WHAT YOU ARE ASKED TO DO:
Once you have located the line containing "rw [hv] at h1" in the material below, return it exactly along with each line after it through the line containing "have hlen_v : v.length ≤ n := by".

** Opening GIVEN DATA block **

theorem fold_eq_scan : ∀ n s, s.length ≤ n → (∀ T ∈ pvTrigL, ¬ T <:+: s) →
    foldR PL s = scanB s := by
  intro n
  induction n with
  | zero =>
    intro s hl _
    have : s = [] := by cases s <;> simp_all
    subst this
    rw [foldR_nil_input, scanB_nil]
  | succ n ih =>
    intro s hl hNT
    cases s with
    | nil => rw [foldR_nil_input, scanB_nil]
    | cons c rest =>
      cases hf : pvPairsB.find? (fun p => p.1.toList.isPrefixOf (c :: rest)) with
      | none =>
        rw [scanB_cons_none _ _ hf]
        have hnone := List.find?_eq_none.mp hf
        have hblock : foldR PL ([c] ++ rest) = [c] ++ foldR PL rest := by
          apply fold_block rest PL (fun p hp => hp) [c] rest (Pull_refl rest)
          intro p hp q hq t'' hpull hpre
          have hq0 : q = 0 := by simpa using hq
          subst hq0
          simp only [List.drop_zero, List.singleton_append] at hpre
          have hx : p.1 <+: c :: t'' := List.isPrefixOf_iff_prefix.mp hpre
          cases hp1 : p.1 with
          | nil => exact fact_key_ne_nil p hp hp1
          | cons d x' =>
            rw [hp1, List.cons_prefix_cons] at hx
            obtain ⟨hd, hx'⟩ := hx
            have hxr : x' <+: rest := hpull x' ⟨p, hp, 1, by rw [hp1]; rfl⟩ hx'
            obtain ⟨pb, hpb, hpe⟩ := mem_PL_exists p hp
            have hpc : pb.1.toList <+: c :: rest := by
              have hpc' : p.1 <+: c :: rest := by
                rw [hp1, List.cons_prefix_cons]; exact ⟨hd, hxr⟩
              rw [hpe] at hpc'; exact hpc'
            exact hnone pb hpb (List.isPrefixOf_iff_prefix.mpr hpc)
        calc foldR PL (c :: rest) = foldR PL ([c] ++ rest) := rfl
          _ = [c] ++ foldR PL rest := hblock
          _ = c :: scanB rest := by
              rw [ih rest (by simpa using hl)
                (NoTrig_mono (List.suffix_cons c rest) hNT)]
              rfl
      | some pb =>
        rw [scanB_cons_some _ _ _ hf]
        obtain ⟨hpred, as, bs, hsplit, has⟩ := List.find?_eq_some_iff_append.mp hf
        have hkj : pb.1.toList <+: c :: rest := List.isPrefixOf_iff_prefix.mp hpred
        have hkne : pb.1.toList ≠ [] := by
          intro hcon
          exact fact_key_ne_nil (pb.1.toList, pb.2.toList)
            (by simp only [PL, List.mem_map]; exact ⟨pb, by rw [hsplit]; simp, rfl⟩) hcon
        obtain ⟨v, hv⟩ := hkj
        have hs : c :: rest = pb.1.toList ++ v := hv.symm
        have hPLsplit : PL = as.map (fun p => (p.1.toList, p.2.toList)) ++
            (pb.1.toList, pb.2.toList) :: bs.map (fun p => (p.1.toList, p.2.toList)) := by
          simp only [PL, hsplit, List.map_append, List.map_cons]
        have hpjmem : (pb.1.toList, pb.2.toList) ∈ PL := by
          rw [hPLsplit]; exact List.mem_append_right _ (List.mem_cons_self ..)
        have hasmem : ∀ p ∈ as.map (fun p => (p.1.toList, p.2.toList)), p ∈ PL := by
          intro p hp; rw [hPLsplit]; exact List.mem_append_left _ hp
        have hbsmem : ∀ p ∈ bs.map (fun p => (p.1.toList, p.2.toList)), p ∈ PL := by
          intro p hp; rw [hPLsplit]
          exact List.mem_append_right _ (List.mem_cons_of_mem _ hp)
        have hNT' : ∀ T ∈ pvTrigL, ¬ T <:+: (c :: rest) := hNT
        -- step 1
        have hstep1 : foldR (as.map (fun p => (p.1.toList, p.2.toList))) (pb.1.toList ++ v) =
            pb.1.toList ++ foldR (as.map (fun p => (p.1.toList, p.2.toList))) v := by
          apply fold_block v _ hasmem _ v (Pull_refl v)
          intro p hp q hq t'' hpull
          apply hcond1 (c :: rest) v (pb.1.toList, pb.2.toList) p hpjmem (hasmem p hp)
            ?_ hs ?_ hNT' q hq t'' hpull
          · rw [hPLsplit]
            refine List.Sublist.append (List.singleton_sublist.mpr hp) ?_
            exact (List.nil_sublist _).cons₂ _
          · obtain ⟨pb', hpb', hpe'⟩ := by
              simp only [List.mem_map] at hp
              exact hp
            intro hcon
            have hb := has pb' hpb'
            simp only [Bool.not_eq_eq_eq_not, Bool.not_true] at hb
            have hcon' : pb'.1.toList <+: c :: rest := by
              have := hcon
              rw [← hpe'] at this
              exact this
            rw [List.isPrefixOf_iff_prefix.mpr hcon'] at hb
            exact Bool.true_eq_false.mp hb
        -- step 3
        have hstep3 : foldR (bs.map (fun p => (p.1.toList, p.2.toList)))
              (pb.2.toList ++ R pb.1.toList pb.2.toList
                (foldR (as.map (fun p => (p.1.toList, p.2.toList))) v)) =
            pb.2.toList ++ foldR (bs.map (fun p => (p.1.toList, p.2.toList)))
              (R pb.1.toList pb.2.toList
                (foldR (as.map (fun p => (p.1.toList, p.2.toList))) v)) := by
          apply fold_block v _ hbsmem _ _
            (Pull_R v _ _ hpjmem (Pull_foldR v _ hasmem))
          intro p hp q hq t'' hpull
          apply hcond2 (c :: rest) v (pb.1.toList, pb.2.toList) p hpjmem (hbsmem p hp)
            ?_ hs hNT' q hq t'' hpull
          rw [hPLsplit]
          exact List.Sublist.append (List.nil_sublist _)
            ((List.singleton_sublist.mpr hp).cons₂ _)
        have hkl : 1 ≤ pb.1.toList.length := by
          cases hcl : pb.1.toList with
          | nil => exact absurd hcl hkne
          | cons a b => simp
        have hvdrop : List.drop (pb.1.toList.length - 1) rest = v := by
          have h1 : v = List.drop pb.1.toList.length (pb.1.toList ++ v) := by simp
          rw [hv] at h1
          obtain ⟨k, hk⟩ : ∃ k, pb.1.toList.length = k + 1 := ⟨pb.1.toList.length - 1, by omega⟩
          rw [hk] at h1
          simp only [List.drop_succ_cons] at h1
          rw [hk]
          simpa using h1.symm
        have hlen_v : v.length ≤ n := by
          have hlv := congrArg List.length hv
          simp only [List.length_append, List.length_cons] at hlv
          simp only [List.length_cons] at hl
          omega
        have hNT_v : ∀ T ∈ pvTrigL, ¬ T <:+: v :=
          NoTrig_mono ⟨pb.1.toList, hv⟩ hNT
        calc foldR PL (c :: rest)
            = foldR (as.map (fun p => (p.1.toList, p.2.toList)) ++
                (pb.1.toList, pb.2.toList) :: bs.map (fun p => (p.1.toList, p.2.toList)))
                (pb.1.toList ++ v) := by rw [← hPLsplit, ← hs]
          _ = foldR ((pb.1.toList, pb.2.toList) :: bs.map (fun p => (p.1.toList, p.2.toList)))
                (foldR (as.map (fun p => (p.1.toList, p.2.toList))) (pb.1.toList ++ v)) :=
              foldR_append ..
          _ = foldR ((pb.1.toList, pb.2.toList) :: bs.map (fun p => (p.1.toList, p.2.toList)))
                (pb.1.toList ++ foldR (as.map (fun p => (p.1.toList, p.2.toList))) v) := by
              rw [hstep1]
          _ = foldR (bs.map (fun p => (p.1.toList, p.2.toList)))
                (R pb.1.toList pb.2.toList
                  (pb.1.toList ++ foldR (as.map (fun p => (p.1.toList, p.2.toList))) v)) :=
              foldR_cons ..
          _ = foldR (bs.map (fun p => (p.1.toList, p.2.toList)))
                (pb.2.toList ++ R pb.1.toList pb.2.toList
                  (foldR (as.map (fun p => (p.1.toList, p.2.toList))) v)) := by
              rw [R_block _ _ _ hkne]
          _ = pb.2.toList ++ foldR (bs.map (fun p => (p.1.toList, p.2.toList)))
                (R pb.1.toList pb.2.toList
                  (foldR (as.map (fun p => (p.1.toList, p.2.toList))) v)) := hstep3
          _ = pb.2.toList ++ foldR PL v := by
              conv_rhs => rw [hPLsplit, foldR_append, foldR_cons]
          _ = pb.2.toList ++ scanB v := by rw [ih v hlen_v hNT_v]
          _ = pb.2.toList ++ scanB (List.drop (pb.1.toList.length - 1) rest) := by rw [hvdrop]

** Closing GIVEN DATA block **

PROBLEM SOLUTION:
          rw [hv] at h1
          obtain ⟨k, hk⟩ : ∃ k, pb.1.toList.length = k + 1 := ⟨pb.1.toList.length - 1, by omega⟩
          rw [hk] at h1
          simp only [List.drop_succ_cons] at h1
          rw [hk]
          simpa using h1.symm
        have hlen_v : v.length ≤ n := by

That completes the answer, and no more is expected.